L’histoire de l’informatique depuis lors est celle de la numérisation de toute chose et de la croissance exponentielle de la quantité d’entités formelles et idéelles (l’univers numérique aujourd’hui équivaut aux capacités de stockage de plus de 60 milliards de SSD de 1 To), définitivement hors de prise de l’intellect humain (la suite logicielle de Google compte plus de 2 milliards de lignes de code), qui ne peuvent plus être traitées que par la machine elle-même, dont la puissance de calcul est elle-même en croissance exponentielle (le seul ordinateur Frontier de HewlettPackard est capable de plus d’un milliard de milliards d’opérations par seconde). Mais elle est aussi celle de l’emprise tentaculaire de cet univers numérique sur les hommes réels, en chair et en os  : il y a aujourd’hui plus de 5,16 milliards d’internautes qui sont connectés en moyenne 6h37 par jour, dont 2h30 sur les réseaux sociaux ; 5,44 milliards de personnes ont un téléphone mobile auquel elles consacrent 4h48 par jour. L’écriture alphabétique en Grèce ancienne a permis l’avènement d’une « raison graphique » (Jack Goody) qui a puissamment contribué à structurer la rationalité ; les langages informatiques ont établi le règne d’une raison numérique dont les effets sont tout aussi considérables. L’informatique est en cela un « fait social total » (Mauss), qui a profondément reconfiguré la politique, la justice, la médecine, l’enseignement, les relations sociales et familiales, le rapport au temps et à l’espace, la pensée partout et toujours soumise à l’impératif du calcul de toute chose.
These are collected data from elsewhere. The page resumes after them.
-- pv_equiv track=rewrite | github.com/strikersps/Competitive-Programming | Code-Chef/Compiler-and-Parsers/compiler_and_parsers.py | compute_length_of_prefix
-- ===== SOURCE A (Python) =====
-- def compute_length_of_prefix(expression):
--     length_of_longest_prefix = 0
--     open_count = 0
--     for index, e in enumerate(expression):
--         if e == '<':
--             open_count += 1
--         else:
--             open_count -= 1
--         if open_count < 0:
--             break
--         if not open_count:
--             length_of_longest_prefix = index + 1
--     return length_of_longest_prefix
-- ===== SOURCE B (Python) =====
-- def compute_length_of_prefix(expression):
--     # Materialize the prefix-balance table, find the cutoff at the first
--     # negative balance, then scan backwards for the last balanced position.
--     balances = []
--     b = 0
--     for c in expression:
--         b += 1 if c == '<' else -1
--         balances.append(b)
--     cutoff = len(balances)
--     for i, v in enumerate(balances):
--         if v < 0:
--             cutoff = i
--             break
--     for i in range(cutoff - 1, -1, -1):
--         if balances[i] == 0:
--             return i + 1
--     return 0
-- ===== Notes on version B (the rewrite author's own statement) =====
-- stated objective: alternative
-- what changed: Replaces A's single fused forward loop carrying (open_count, answer) state with three separate passes: materialize the full prefix-balance table, locate the cutoff at the first negative entry, then scan the truncated table backwards for the last zero balance.
import Mathlib
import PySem

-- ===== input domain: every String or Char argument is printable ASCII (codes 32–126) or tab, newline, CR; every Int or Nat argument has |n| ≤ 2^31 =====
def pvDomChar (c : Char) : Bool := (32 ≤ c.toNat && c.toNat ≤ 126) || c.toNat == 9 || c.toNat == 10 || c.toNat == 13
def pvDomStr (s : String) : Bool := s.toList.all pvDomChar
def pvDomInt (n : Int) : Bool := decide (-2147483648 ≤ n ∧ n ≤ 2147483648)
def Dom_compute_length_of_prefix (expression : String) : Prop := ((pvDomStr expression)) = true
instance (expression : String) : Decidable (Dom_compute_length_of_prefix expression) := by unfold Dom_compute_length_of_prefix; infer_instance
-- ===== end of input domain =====

-- B replaces A's fused forward loop by three passes over a materialized prefix-balance
-- table (build table, find first-negative cutoff, scan backwards for the last zero).

-- ===== PORT A =====
-- A's single loop: state (index, open_count, length_of_longest_prefix), break on negative.
def pvLoopA : List Char → Int → Int → Int → Int
  | [], _, _, ans => ans
  | c :: rest, idx, openCount, ans =>
    let openCount' := if c = '<' then openCount + 1 else openCount - 1
    if openCount' < 0 then ans
    else pvLoopA rest (idx + 1) openCount' (if openCount' = 0 then idx + 1 else ans)

def compute_length_of_prefix (expression : String) : Int :=
  pvLoopA expression.toList 0 0 0

-- ===== PORT B =====
-- pass 1: the prefix-balance table
def pvBalances : List Char → Int → List Int
  | [], _ => []
  | c :: rest, b =>
    let b' := b + (if c = '<' then 1 else -1)
    b' :: pvBalances rest b'

-- pass 2: index of the first negative entry (table length if none)
def pvCutoff : List Int → Nat
  | [] => 0
  | v :: rest => if v < 0 then 0 else pvCutoff rest + 1

-- pass 3: backwards scan of the truncated table for the last zero (its index, if any)
def pvLastZero : List Int → Option Int
  | [] => none
  | v :: rest =>
    match pvLastZero rest with
    | some j => some (j + 1)
    | none => if v = 0 then some 0 else none

def compute_length_of_prefix_alt (expression : String) : Int :=
  let balances := pvBalances expression.toList 0
  let cutoff := pvCutoff balances
  match pvLastZero (balances.take cutoff) with
  | some i => i + 1
  | none => 0

-- ===== PRECONDITION & SPEC =====
def Spec_compute_length_of_prefix (expression : String) (out : Int) : Prop := out = compute_length_of_prefix_alt expression
instance (expression : String) (out : Int) : Decidable (Spec_compute_length_of_prefix expression out) := by unfold Spec_compute_length_of_prefix; infer_instance

-- ===== CLAIM (what is proved, stated in full; the proofs are below) =====
def Claim_equal_compute_length_of_prefix : Prop := ∀ (expression : String), Dom_compute_length_of_prefix expression → Spec_compute_length_of_prefix expression (compute_length_of_prefix expression)

-- ===== LEMMAS AND PROOFS =====

-- A's loop viewed on the prefix-sum list
def pvG : List Int → Int → Int → Int
  | [], _, ans => ans
  | v :: rest, idx, ans =>
    if v < 0 then ans else pvG rest (idx + 1) (if v = 0 then idx + 1 else ans)

theorem pvLoopA_eq_pvG (cs : List Char) : ∀ (idx o ans : Int),
    pvLoopA cs idx o ans = pvG (pvBalances cs o) idx ans := by
  induction cs with
  | nil => intro idx o ans; rfl
  | cons c rest ih =>
    intro idx o ans
    simp only [pvLoopA, pvBalances, pvG]
    have h : (if c = '<' then o + 1 else o - 1) = o + (if c = '<' then 1 else -1) := by
      split <;> ring
    rw [h]
    rcases lt_or_ge (o + (if c = '<' then (1:Int) else -1)) 0 with hb | hb
    · rw [if_pos hb, if_pos hb]
    · rw [if_neg (not_lt.2 hb), if_neg (not_lt.2 hb)]; exact ih _ _ _

theorem pvG_eq_twopass (t : List Int) : ∀ (idx ans : Int),
    pvG t idx ans =
      match pvLastZero (t.take (pvCutoff t)) with
      | some j => idx + j + 1
      | none => ans := by
  induction t with
  | nil => intro idx ans; rfl
  | cons v rest ih =>
    intro idx ans
    simp only [pvG, pvCutoff]
    by_cases hv : v < 0
    · simp [hv, pvLastZero]
    · simp only [hv, if_false]
      rw [ih]
      simp only [List.take_succ_cons, pvLastZero]
      cases hz : pvLastZero (rest.take (pvCutoff rest)) with
      | some j => simp; omega
      | none =>
        by_cases h0 : v = 0
        · simp [h0]
        · simp [h0]

-- ===== VERDICT (by name: the statement is the Claim_ definition above) =====
theorem compute_length_of_prefix_spec : Claim_equal_compute_length_of_prefix := by
  intro expression _
  show compute_length_of_prefix expression = compute_length_of_prefix_alt expression
  unfold compute_length_of_prefix compute_length_of_prefix_alt
  rw [pvLoopA_eq_pvG, pvG_eq_twopass]
  cases hz : pvLastZero ((pvBalances expression.toList 0).take (pvCutoff (pvBalances expression.toList 0))) with
  | some j => simp [hz]
  | none => simp [hz]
La fonction cybernétique de l’informatique se manifeste aujourd’hui dans la « régulation algorithmique », et qui consiste à déléguer à des logiciels (raison numérique) les fonctions de l’administration (raison graphique) : ainsi le code tend à se substituer à la loi, et la machinerie de l’État — dont l’inefficacité que lui reprochent ses critiques néolibérales était la plus grande vertu — se trouve remplacé par la machinerie informatique — dont l’efficacité est le plus grand danger.

Il y a aujourd’hui plus de 5,16 milliards d’internautes qui sont connectés en moyenne 6h37 par jour, dont 2h30 sur les réseaux sociaux ; 5,44 milliards de personnes ont un téléphone mobile auquel elles consacrent 4h48 par jour.

Jean Vioulac

L’« intelligence artificielle » n’est donc pas un outil que les informaticiens auraient bien en mains, elle définit le régime ontologique d’une époque fondée sur une raison numérique automatisée en laquelle s’accomplit la rationalité que Leibniz avait conçu comme mens ordinatrix, « esprit ordinateur », et Platon comme noûs kubernétikos, « intelligence gouvernatrice », ou « intellect cybernétique » ; elle est l’avènement de « l’âme artificielle » d’un nouveau Léviathan, masse colossale de données numérisée autorégulée par une puissance de calcul démesurée, et qui conquiert des capacités toujours nouvelles et des pouvoirs toujours plus grands.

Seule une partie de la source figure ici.